DATASET ENTRIES →

-- pv_equiv track=rewrite | github.com/ccompton6021/CSProblemSolvingandSolutionClass-FinalProject_rev2 | cleaning_modeling.py | find_target_frequencies
-- ===== SOURCE A (Python) =====
-- def find_target_frequencies(freqs):
--     for x in freqs:
--         if x > 500:
--             low_freq = x
--             break
--     for x in freqs:
--         if x > 1000:
--             mid_freq = x
--             break
--     for x in freqs:
--         if x > 1500:
--             high_freq = x
--             break
--     return low_freq, mid_freq, high_freq
-- ===== SOURCE B (Python) =====
-- def find_target_frequencies(freqs):
--     low_found = mid_found = high_found = False
--     for x in freqs:
--         if not low_found and x > 500:
--             low_freq = x
--             low_found = True
--         if not mid_found and x > 1000:
--             mid_freq = x
--             mid_found = True
--         if not high_found and x > 1500:
--             high_freq = x
--             high_found = True
--         if low_found and mid_found and high_found:
--             break
--     return low_freq, mid_freq, high_freq
-- ===== Notes on version B (the rewrite author's own statement) =====
-- stated objective: alternative
-- what changed: Replaces A's three separate scans of freqs with a single loop that tracks all three targets at once with found-flags and breaks early once all are assigned.
import Mathlib
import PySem

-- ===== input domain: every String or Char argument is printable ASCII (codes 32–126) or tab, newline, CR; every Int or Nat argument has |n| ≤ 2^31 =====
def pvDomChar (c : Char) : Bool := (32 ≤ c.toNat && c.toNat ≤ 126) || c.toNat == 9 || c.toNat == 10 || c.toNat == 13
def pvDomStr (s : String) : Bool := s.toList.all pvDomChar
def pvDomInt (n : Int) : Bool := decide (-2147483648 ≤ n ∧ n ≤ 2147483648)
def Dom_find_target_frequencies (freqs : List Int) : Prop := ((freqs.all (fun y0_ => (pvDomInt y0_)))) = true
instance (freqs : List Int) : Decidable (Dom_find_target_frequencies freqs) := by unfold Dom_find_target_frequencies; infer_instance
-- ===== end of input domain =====

-- B merges A's three scans into one early-exiting pass with found-flags (objective: alternative single-pass decomposition).
-- Where some threshold is unmet both Pythons raise UnboundLocalError; Pre_ excludes those inputs.

-- ===== PORT A =====
-- 'for x in freqs: if x > t: v = x; break' — first element exceeding t, none = variable left unbound
def pvFirstGt (t : Int) : List Int → Option Int
  | [] => none
  | x :: xs => if x > t then some x else pvFirstGt t xs

def find_target_frequencies (freqs : List Int) : Int × Int × Int :=
  ((pvFirstGt 500 freqs).getD 0, (pvFirstGt 1000 freqs).getD 0, (pvFirstGt 1500 freqs).getD 0)

-- ===== PORT B =====
-- single pass; the three Options play the role of (found-flag, local); early return when all set
def pvLoopB : List Int → Option Int → Option Int → Option Int → Option Int × Option Int × Option Int
  | [], l, m, h => (l, m, h)
  | x :: xs, l, m, h =>
    let l := if l.isNone && decide (x > 500) then some x else l
    let m := if m.isNone && decide (x > 1000) then some x else m
    let h := if h.isNone && decide (x > 1500) then some x else h
    if l.isSome && m.isSome && h.isSome then (l, m, h) else pvLoopB xs l m h

def find_target_frequencies_alt (freqs : List Int) : Int × Int × Int :=
  match pvLoopB freqs none none none with
  | (l, m, h) => (l.getD 0, m.getD 0, h.getD 0)

-- ===== PRECONDITION & SPEC =====
-- Pre_ excludes exactly the inputs where Python A raises UnboundLocalError: an element > 1500
-- guarantees all three thresholds are met (it also exceeds 500 and 1000).
def Pre_find_target_frequencies (freqs : List Int) : Prop := ∃ x ∈ freqs, x > 1500
instance (freqs : List Int) : Decidable (Pre_find_target_frequencies freqs) := by unfold Pre_find_target_frequencies; infer_instance

def pvWitness_find_target_frequencies : List Int := [600, 1600]

def Spec_find_target_frequencies (freqs : List Int) (out : Int × Int × Int) : Prop := out = find_target_frequencies_alt freqs
instance (freqs : List Int) (out : Int × Int × Int) : Decidable (Spec_find_target_frequencies freqs out) := by unfold Spec_find_target_frequencies; infer_instance

-- ===== CLAIM (what is proved, stated in full; the proofs are below) =====
def Claim_equal_find_target_frequencies : Prop := ∀ (freqs : List Int), Dom_find_target_frequencies freqs → Pre_find_target_frequencies freqs → Spec_find_target_frequencies freqs (find_target_frequencies freqs)

-- ===== LEMMAS AND PROOFS =====

-- invariant: the single pass computes, per component, the already-found value or else the first match
theorem pvLoopB_eq (xs : List Int) : ∀ l m h : Option Int,
    pvLoopB xs l m h =
      ((if l.isSome then l else pvFirstGt 500 xs),
       (if m.isSome then m else pvFirstGt 1000 xs),
       (if h.isSome then h else pvFirstGt 1500 xs)) := by
  induction xs with
  | nil => intro l m h; cases l <;> cases m <;> cases h <;> simp [pvLoopB, pvFirstGt]
  | cons x xs ih =>
    intro l m h
    simp only [pvLoopB]
    by_cases h5 : x > 500 <;> by_cases h10 : x > 1000 <;> by_cases h15 : x > 1500 <;>
      cases l <;> cases m <;> cases h <;>
      simp [ih, pvFirstGt, h5, h10, h15]

-- ===== VERDICT (by name: the statement is the Claim_ definition above) =====
theorem find_target_frequencies_spec : Claim_equal_find_target_frequencies := by
  intro freqs _ _
  unfold Spec_find_target_frequencies find_target_frequencies find_target_frequencies_alt
  rw [pvLoopB_eq]
  simp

WORK REQUIRED → From the entries above, copy every line containing the word "domain".

WORKED SOLUTION →
-- ===== input domain: every String or Char argument is printable ASCII (codes 32–126) or tab, newline, CR; every Int or Nat argument has |n| ≤ 2^31 =====
-- ===== end of input domain =====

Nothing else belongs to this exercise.